Abstract

We studied the changes in the heart rate variability of lame and non-lame dairy cows in response to transrectal examination and parlor milking. We hypothesized that lame cows experience greater stress, manifested in heart rate variability parameters, which would serve as an argument to promote more caution in the everyday handling of lame animals. In the study, we selected 55 lame (with lesions on at least one hoof, otherwise clinically healthy, with locomotion scores 4 and 5 of 5 point scores) and 55 non-lame (clinically healthy, with locomotion scores 1 and 2 of 5 point scores) cows. The heart rate (HR), root mean square of successive beat-to-beat intervals (RMSSD), the normalized unit of the high-frequency component (HF) of the spectral analysis and Poincaré measures (SD2/SD1) were compared between lame and non-lame cows during five distinct stages of transrectal examination (TRE) and seven stages of parlor milking. HR, RMSSD, and SD2/SD1 showed similar patterns during TRE and milking, while HF remained fairly constant during the studied phases. No distinct RMSSD, HF or SD2/SD1 changes were observed during the phases expected to elicit a stress response. Between-group differences were only observed in terms of HF. Baseline HF was higher in lame cows than in non-lame ones, and such a difference in direction was observed throughout the whole procedure.
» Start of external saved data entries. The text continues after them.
-- pv_equiv track=rewrite | github.com/thaiduongx26/relation_extraction_cdr | data_loaders/alps_dataset.py | gen_samples
-- ===== SOURCE A (Python) =====
-- def gen_samples(data_text_raw):
--     data = []
--     data_cluster = []
--     for ids in range(len(data_text_raw)):
--         if data_text_raw[ids] != '\n':
--             data_cluster.append(data_text_raw[ids])
--         else:
--             if len(data_cluster) != 0:
--                 data.append(data_cluster)
--             data_cluster = []
--     return data
-- ===== SOURCE B (Python) =====
-- def gen_samples(data_text_raw):
--     # index the separator positions first, then slice between them;
--     # anything after the last '\n' is never reached, matching the task
--     seps = [i for i, x in enumerate(data_text_raw) if x == '\n']
--     data = []
--     prev = 0
--     for p in seps:
--         group = data_text_raw[prev:p]
--         if group:
--             data.append(group)
--         prev = p + 1
--     return data
-- ===== Notes on version B (the rewrite author's own statement) =====
-- stated objective: alternative
-- what changed: B first collects the indices of the '\n' separators (enumerate+filter) and then slices data_text_raw[prev:p] between consecutive separators, keeping non-empty slices, instead of A's element-by-element loop that accumulates a running cluster and flushes it at each '\n'; both drop empty runs and any trailing run not followed by '\n'.
import Mathlib
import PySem

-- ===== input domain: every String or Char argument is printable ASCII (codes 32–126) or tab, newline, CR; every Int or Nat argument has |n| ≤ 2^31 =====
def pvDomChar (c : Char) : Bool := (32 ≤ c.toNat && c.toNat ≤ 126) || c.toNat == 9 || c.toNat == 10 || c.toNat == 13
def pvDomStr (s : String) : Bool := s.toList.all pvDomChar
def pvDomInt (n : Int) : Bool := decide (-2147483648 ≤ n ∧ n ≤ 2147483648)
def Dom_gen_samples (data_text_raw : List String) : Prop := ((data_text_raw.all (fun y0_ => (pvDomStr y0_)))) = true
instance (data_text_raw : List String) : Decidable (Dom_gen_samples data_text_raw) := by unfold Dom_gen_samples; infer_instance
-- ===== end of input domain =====

-- B indexes the '\n' separator positions first and slices between them, instead of
-- A's element-by-element accumulation; objective: alternative decomposition, same cost.

-- ===== PORT A =====
-- loop body of A: append to the cluster, or flush a non-empty cluster on '\n'
def pvAStep (acc : List (List String) × List String) (x : String) :
    List (List String) × List String :=
  if x ≠ "\n" then (acc.1, acc.2 ++ [x])
  else (if acc.2 ≠ [] then acc.1 ++ [acc.2] else acc.1, [])

-- element-by-element loop over range(len(..)), accumulating (data, data_cluster)
def gen_samples (data_text_raw : List String) : List (List String) :=
  ((PySem.List.pyRange 0 (data_text_raw.length : Int) 1).foldl
    (fun acc ids => pvAStep acc (PySem.List.pyGetD data_text_raw ids ""))
    ([], [])).1

-- ===== PORT B =====
-- loop body of B: slice data_text_raw[prev:p], keep it if non-empty, prev := p + 1
def pvBStep (data_text_raw : List String) (acc : List (List String) × Int) (p : Int) :
    List (List String) × Int :=
  let group := PySem.List.slice data_text_raw (some acc.2) (some p)
  (if group ≠ [] then acc.1 ++ [group] else acc.1, p + 1)

-- separator positions via enumerate-filter, then fold over them slicing between
def gen_samples_alt (data_text_raw : List String) : List (List String) :=
  let seps := ((PySem.List.enumerate data_text_raw 0).filter
                  (fun p => p.2 == "\n")).map (·.1)
  (seps.foldl (pvBStep data_text_raw) ([], 0)).1

-- ===== PRECONDITION & SPEC =====
def Spec_gen_samples (data_text_raw : List String) (out : List (List String)) : Prop := out = gen_samples_alt data_text_raw
instance (data_text_raw : List String) (out : List (List String)) : Decidable (Spec_gen_samples data_text_raw out) := by unfold Spec_gen_samples; infer_instance

-- ===== CLAIM (what is proved, stated in full; the proofs are below) =====
def Claim_equal_gen_samples : Prop := ∀ (data_text_raw : List String), Dom_gen_samples data_text_raw → Spec_gen_samples data_text_raw (gen_samples data_text_raw)

-- ===== LEMMAS AND PROOFS =====

-- common specification both loops are reduced to
def pvSpecLoop : List String → List String → List (List String)
  | [], _ => []
  | x :: xs, cl =>
      if x = "\n" then (if cl = [] then pvSpecLoop xs [] else cl :: pvSpecLoop xs [])
      else pvSpecLoop xs (cl ++ [x])

-- indices of '\n' occurrences, structurally
def pvNlIdx : List String → List Int
  | [] => []
  | x :: xs => if x = "\n" then 0 :: (pvNlIdx xs).map (· + 1) else (pvNlIdx xs).map (· + 1)

theorem pvA_loop (l : List String) :
    ∀ (d : List (List String)) (c : List String),
    (l.foldl pvAStep (d, c)).1 = d ++ pvSpecLoop l c := by
  induction l with
  | nil => intro d c; simp [pvSpecLoop]
  | cons x xs ih =>
      intro d c
      rw [List.foldl_cons]
      by_cases hx : x = "\n"
      · have hstep : pvAStep (d, c) x = (if c ≠ [] then d ++ [c] else d, []) := by
          simp [pvAStep, hx]
        rw [hstep]
        by_cases hc : c = [] <;> simp [hc, ih, pvSpecLoop, hx]
      · have hstep : pvAStep (d, c) x = (d, c ++ [x]) := by simp [pvAStep, hx]
        rw [hstep, ih]
        simp [pvSpecLoop, hx]

theorem pvSeps_eq (l : List String) : ∀ (s : Int),
    ((PySem.List.enumerate l s).filter (fun p => p.2 == "\n")).map (·.1)
      = (pvNlIdx l).map (· + s) := by
  induction l with
  | nil => intro s; simp [PySem.List.enumerate_nil, pvNlIdx]
  | cons x xs ih =>
      intro s
      by_cases hx : x = "\n" <;>
        simp [PySem.List.enumerate_cons, pvNlIdx, hx, ih (s + 1),
              List.map_map, Function.comp_def, add_comm, add_left_comm]

theorem pvB_loop (tail : List String) :
    ∀ (L : List String) (st prev : Nat) (out : List (List String)),
    st ≤ prev → L.drop prev = tail →
    (((pvNlIdx tail).map (· + (prev : Int))).foldl (pvBStep L) (out, (st : Int))).1
      = out ++ pvSpecLoop tail (PySem.List.slice L (some (st : Int)) (some (prev : Int))) := by
  induction tail with
  | nil =>
      intro L st prev out _ _
      simp only [pvNlIdx, List.map_nil, List.foldl_nil, pvSpecLoop, List.append_nil]
  | cons x xs ih =>
      intro L st prev out hle hdrop
      have hdrop' : L.drop (prev + 1) = xs := by
        have h := congrArg List.tail hdrop
        rw [List.tail_drop] at h
        simpa using h
      have hcomp : ((pvNlIdx xs).map (· + 1)).map (· + (prev : Int))
          = (pvNlIdx xs).map (· + ((prev + 1 : Nat) : Int)) := by
        rw [List.map_map]
        apply List.map_congr_left
        intro a _
        simp only [Function.comp_apply]
        push_cast
        ring
      by_cases hx : x = "\n"
      · -- separator at position prev: emit the current slice, restart at prev + 1
        have hlist : (pvNlIdx (x :: xs)).map (· + (prev : Int))
            = (prev : Int) :: (pvNlIdx xs).map (· + ((prev + 1 : Nat) : Int)) := by
          simp [pvNlIdx, hx, hcomp]
        have hstep : pvBStep L (out, (st : Int)) (prev : Int)
            = ((if PySem.List.slice L (some (st : Int)) (some (prev : Int)) ≠ []
                then out ++ [PySem.List.slice L (some (st : Int)) (some (prev : Int))]
                else out), ((prev + 1 : Nat) : Int)) := by
          simp [pvBStep]
        have hemp : PySem.List.slice L (some ((prev + 1 : Nat) : Int)) (some ((prev + 1 : Nat) : Int)) = [] := by
          rw [PySem.List.slice_natCast]; simp
        rw [hlist, List.foldl_cons, hstep,
            ih L (prev + 1) (prev + 1) _ le_rfl hdrop', hemp]
        by_cases hg : PySem.List.slice L (some (st : Int)) (some (prev : Int)) = [] <;>
          simp [pvSpecLoop, hx, hg]
      · -- ordinary element: the current slice grows by x
        have hget : L[prev]? = some x := by
          have h0 : (L.drop prev)[0]? = some x := by rw [hdrop]; rfl
          simpa [List.getElem?_drop] using h0
        have hgrow : PySem.List.slice L (some (st : Int)) (some ((prev + 1 : Nat) : Int))
            = PySem.List.slice L (some (st : Int)) (some ((prev : Nat) : Int)) ++ [x] := by
          rw [PySem.List.slice_natCast, PySem.List.slice_natCast]
          have h1 : prev + 1 - st = (prev - st) + 1 := by omega
          rw [h1, List.take_add_one]
          have h2 : (L.drop st)[prev - st]? = some x := by
            rw [List.getElem?_drop]
            have h3 : st + (prev - st) = prev := by omega
            rw [h3, hget]
          simp [h2]
        have hlist : (pvNlIdx (x :: xs)).map (· + (prev : Int))
            = (pvNlIdx xs).map (· + ((prev + 1 : Nat) : Int)) := by
          simp [pvNlIdx, hx, hcomp]
        rw [hlist, ih L st (prev + 1) out (by omega) hdrop', hgrow]
        simp [pvSpecLoop, hx]

-- ===== VERDICT (by name: the statement is the Claim_ definition above) =====
theorem gen_samples_spec : Claim_equal_gen_samples := by
  intro l _
  unfold Spec_gen_samples gen_samples gen_samples_alt
  rw [PySem.List.foldl_pyRange_pyGetD' l "" pvAStep ([], []) le_rfl, pvA_loop, pvSeps_eq l 0]
  have hB := pvB_loop l l 0 0 [] le_rfl (by simp)
  simp only [Nat.cast_zero] at hB
  rw [hB]
  simp [pysem]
During milking and TRE, the HR, RMSSD, and SD2/SD1 values showed temporal changes in times of higher physical activity: moving to and waiting in the holding pen and moving into the milking stalls in the parlor for preparation in both lame and non-lame cows. The differences in baseline HF (normalised units) between lame and non-lame cows can not be fully explained based on available information. The lack of a distinct, stress-related change in heart rate variability parameters in both groups can originate in methodological challenges inherent in animal heart rate variability measurements in field conditions.